Pour the cranberry juice into a small pan, bring to the boil and reduce by half. Mix with 75ml of the ponzu sauce and store in the fridge.

Finely chop half the chives. Cut the remaining chives into pieces approximately 3cm long. Remove the outer leaves from the spring onion and cut the green part only into long, thin slices on the diagonal (the white part has a stronger flavour and could overpower the other ingredients). Carefully remove the pulp and seeds of the tomato and discard skin. Cut half the tomato into small dice and slice the remainder into thin strips (julienne). Pick the micro herbs (if using).

Remove the fish and serving plates from the fridge and using your sharpest knife, cut the fillet into 16 thin slices. Arrange four slices of fish on each of the plates to form a “plus” sign (see picture). Turn each plate slightly and place the remaining slices of fish in the gaps, to create another plus.

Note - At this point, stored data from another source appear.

-- pv_equiv track=rewrite | github.com/Vallirian/The-Data-Workspace | api/helpers/arc_utils.py | reorder_query
-- ===== SOURCE A (Python) =====
-- def reorder_query(queries: list[tuple[str, str]]) -> list[tuple[str, str]]:
--     """
--     Reorder the query to ensure that the column table is created first.
--
--     1. Data definition language (DDL) statements (https://dev.mysql.com/doc/refman/8.4/en/implicit-commit.html)
--         - have an implicit commit, which means that they are committed even if the transaction involves multiple statements.
--         So, we run non-DDL statements first, then DDL statements to avoid committing the transaction before all statements are run.
--
--     Args:
--         queries (list[tuple[str, str]]): List of queries to reorder. Each query is a tuple of the query and the query parameters.
--
--     Returns:
--         list[tuple[str, str]]: Reordered queries. Each query is a tuple of the query and the query parameters.
--     """
--     ddl_statement_prefixes = ['ALTER', 'CREATE', 'DROP', 'INSTALL', 'RENAME', 'TRUNCATE', 'UNINSTALL']
--     ddl_queries = []
--     non_ddl_queries = []
--
--     for query in queries:
--         part = query[0]
--         if part.strip() == '':
--             continue
--         if any(part.strip().startswith(prefix) for prefix in ddl_statement_prefixes):
--             ddl_queries.append(query)
--         else:
--             non_ddl_queries.append(query)
--
--     return non_ddl_queries + ddl_queries
-- ===== SOURCE B (Python) =====
-- def reorder_query(queries: list[tuple[str, str]]) -> list[tuple[str, str]]:
--     """Run non-DDL statements first, then DDL statements (stable order)."""
--     ddl_statement_prefixes = ('ALTER', 'CREATE', 'DROP', 'INSTALL', 'RENAME', 'TRUNCATE', 'UNINSTALL')
--
--     def is_ddl(query):
--         return query[0].strip().startswith(ddl_statement_prefixes)
--
--     filtered = [q for q in queries if q[0].strip() != '']
--     return sorted(filtered, key=is_ddl)
-- ===== Notes on version B (the rewrite author's own statement) =====
-- stated objective: idiomatic
-- what changed: Replaces the explicit two-bucket partition loop with a blank-dropping filter followed by a stable sort on a boolean is-DDL key (non-DDL before DDL, original order preserved by stability).
import Mathlib
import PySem

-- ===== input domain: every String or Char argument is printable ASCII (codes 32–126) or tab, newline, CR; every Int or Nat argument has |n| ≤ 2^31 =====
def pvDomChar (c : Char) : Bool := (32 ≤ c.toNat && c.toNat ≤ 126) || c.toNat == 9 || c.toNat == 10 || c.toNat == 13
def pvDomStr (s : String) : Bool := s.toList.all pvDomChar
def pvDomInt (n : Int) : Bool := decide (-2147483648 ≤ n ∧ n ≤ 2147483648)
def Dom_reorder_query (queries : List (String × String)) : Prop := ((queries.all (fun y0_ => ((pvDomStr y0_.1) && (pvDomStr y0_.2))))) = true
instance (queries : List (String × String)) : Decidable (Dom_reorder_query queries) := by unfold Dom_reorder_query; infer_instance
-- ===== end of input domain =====

-- B replaces A's explicit two-bucket partition with filter-then-stable-sort on a boolean
-- is-DDL key (idiomatic; same result, non-DDL first in original order, then DDL).


-- ===== PORT A =====
def ddlPrefixes : List String :=
  ["ALTER", "CREATE", "DROP", "INSTALL", "RENAME", "TRUNCATE", "UNINSTALL"]

def reorder_query (queries : List (String × String)) : List (String × String) :=
  let st := queries.foldl (fun (acc : List (String × String) × List (String × String)) query =>
    let part := query.1
    if PySem.Str.strip part == "" then acc
    else if ddlPrefixes.any (fun prefix_ => PySem.Str.startswith (PySem.Str.strip part) prefix_) then
      (acc.1 ++ [query], acc.2)
    else
      (acc.1, acc.2 ++ [query])) ([], [])
  st.2 ++ st.1

-- ===== PORT B =====
-- is_ddl(query): query[0].strip().startswith(tuple of prefixes)
def isDdl (query : String × String) : Bool :=
  ["ALTER", "CREATE", "DROP", "INSTALL", "RENAME", "TRUNCATE", "UNINSTALL"].any
    (fun p => PySem.Str.startswith (PySem.Str.strip query.1) p)

def reorder_query_alt (queries : List (String × String)) : List (String × String) :=
  let filtered := queries.filter (fun q => !(PySem.Str.strip q.1 == ""))
  PySem.List.sorted filtered isDdl

-- ===== PRECONDITION & SPEC =====
def Spec_reorder_query (queries : List (String × String)) (out : List (String × String)) : Prop := out = reorder_query_alt queries
instance (queries : List (String × String)) (out : List (String × String)) : Decidable (Spec_reorder_query queries out) := by unfold Spec_reorder_query; infer_instance

-- ===== CLAIM (what is proved, stated in full; the proofs are below) =====
def Claim_equal_reorder_query : Prop := ∀ (queries : List (String × String)), Dom_reorder_query queries → Spec_reorder_query queries (reorder_query queries)

-- ===== LEMMAS AND PROOFS =====

-- Inserting an element with key = false into (F ++ T), F all-false, T all-true,
-- lands it right between them (stability of the boolean-key insertion).
theorem insertBy_false_mid {α : Type} (key : α → Bool) (x : α) (hx : key x = false)
    (F T : List α) (hF : ∀ y ∈ F, key y = false) (hT : ∀ y ∈ T, key y = true) :
    PySem.List.insertBy (fun a b => decide (key a < key b)) x (F ++ T) = F ++ x :: T := by
  induction F with
  | nil =>
    cases T with
    | nil => simp [PySem.List.insertBy]
    | cons y ys =>
      have hy := hT y (by simp)
      simp [PySem.List.insertBy, hx, hy]
  | cons f F' ih =>
    have hf := hF f (by simp)
    simp only [List.cons_append, PySem.List.insertBy]
    rw [if_neg (by simp [Bool.lt_iff, hf])]
    simp only [List.cons.injEq, true_and]
    exact ih (fun y hy => hF y (by simp [hy]))

-- Stable sort on a boolean key = false-bucket ++ true-bucket, as a foldl invariant.
theorem foldl_insertBy_bool {α : Type} (key : α → Bool) (xs : List α) :
    ∀ (F T : List α), (∀ y ∈ F, key y = false) → (∀ y ∈ T, key y = true) →
    xs.foldl (fun acc x => PySem.List.insertBy (fun a b => decide (key a < key b)) x acc) (F ++ T)
      = (F ++ xs.filter (fun x => !key x)) ++ (T ++ xs.filter key) := by
  induction xs with
  | nil => intro F T _ _; simp
  | cons x xs ih =>
    intro F T hF hT
    cases hx : key x with
    | false =>
      rw [List.foldl_cons, insertBy_false_mid key x hx F T hF hT]
      have := ih (F ++ [x]) T
        (by intro y hy; rcases List.mem_append.1 hy with h | h
            · exact hF y h
            · simp at h; subst h; exact hx) hT
      simpa [List.filter, hx] using this
    | true =>
      rw [List.foldl_cons,
        PySem.List.insertBy_of_forall_not_before _ x (F ++ T)
          (by intro y hy; simp [Bool.lt_iff, hx])]
      have := ih F (T ++ [x]) hF
        (by intro y hy; rcases List.mem_append.1 hy with h | h
            · exact hT y h
            · simp at h; subst h; exact hx)
      simpa [List.filter, hx] using this

theorem sorted_bool_key {α : Type} (key : α → Bool) (xs : List α) :
    PySem.List.sorted xs key = xs.filter (fun x => !key x) ++ xs.filter key := by
  rw [PySem.List.sorted_eq_foldl_insertBy]
  simpa using foldl_insertBy_bool key xs [] [] (by simp) (by simp)

-- A's loop, with its two accumulator buckets generalized.
theorem reorder_loop (queries : List (String × String)) :
    ∀ (D N : List (String × String)),
    queries.foldl (fun (acc : List (String × String) × List (String × String)) query =>
      if PySem.Str.strip query.1 == "" then acc
      else if ddlPrefixes.any (fun prefix_ => PySem.Str.startswith (PySem.Str.strip query.1) prefix_) then
        (acc.1 ++ [query], acc.2)
      else
        (acc.1, acc.2 ++ [query])) (D, N)
      = (D ++ (queries.filter (fun q => !(PySem.Str.strip q.1 == ""))).filter isDdl,
         N ++ (queries.filter (fun q => !(PySem.Str.strip q.1 == ""))).filter (fun q => !isDdl q)) := by
  induction queries with
  | nil => intro D N; simp
  | cons q qs ih =>
    intro D N
    rw [List.foldl_cons]
    by_cases hb : PySem.Str.strip q.1 == ""
    · simp only [hb, if_true, ih, List.filter, Bool.not_true]
    · have hb' : (PySem.Str.strip q.1 == "") = false := by simpa using hb
      by_cases hd : isDdl q
      · have hd' : ddlPrefixes.any
            (fun prefix_ => PySem.Str.startswith (PySem.Str.strip q.1) prefix_) = true := by
          simpa [isDdl, ddlPrefixes] using hd
        simp only [hb', Bool.false_eq_true, if_false, hd', if_true, ih]
        simp [List.filter, hb', hd]
      · have hd' : ddlPrefixes.any
            (fun prefix_ => PySem.Str.startswith (PySem.Str.strip q.1) prefix_) = false := by
          simpa [isDdl, ddlPrefixes] using hd
        simp only [hb', Bool.false_eq_true, if_false, hd', if_false, ih]
        simp [List.filter, hb', hd]

-- ===== VERDICT (by name: the statement is the Claim_ definition above) =====
theorem reorder_query_spec : Claim_equal_reorder_query := by
  intro queries _
  unfold Spec_reorder_query reorder_query reorder_query_alt
  rw [sorted_bool_key]
  simp only [reorder_loop queries [] []]
  simp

Using chopsticks or a teaspoon place a small amount of yuzu pepper paste on the end of each slice of fish. Scatter the chives, sliced spring onions and chopped tomatoes over the fish. Place the tomato strips in the centre of each plate and dot the coriander leaves and micro herbs (if using) around the fish. Pour over the remaining ponzu sauce and drizzle over a few drops of garlic (or olive) oil. Dot a small amount of the cranberry ponzu sauce that you made earlier on each piece of fish – this will add colour and a hint of tartness to the dish. Serve.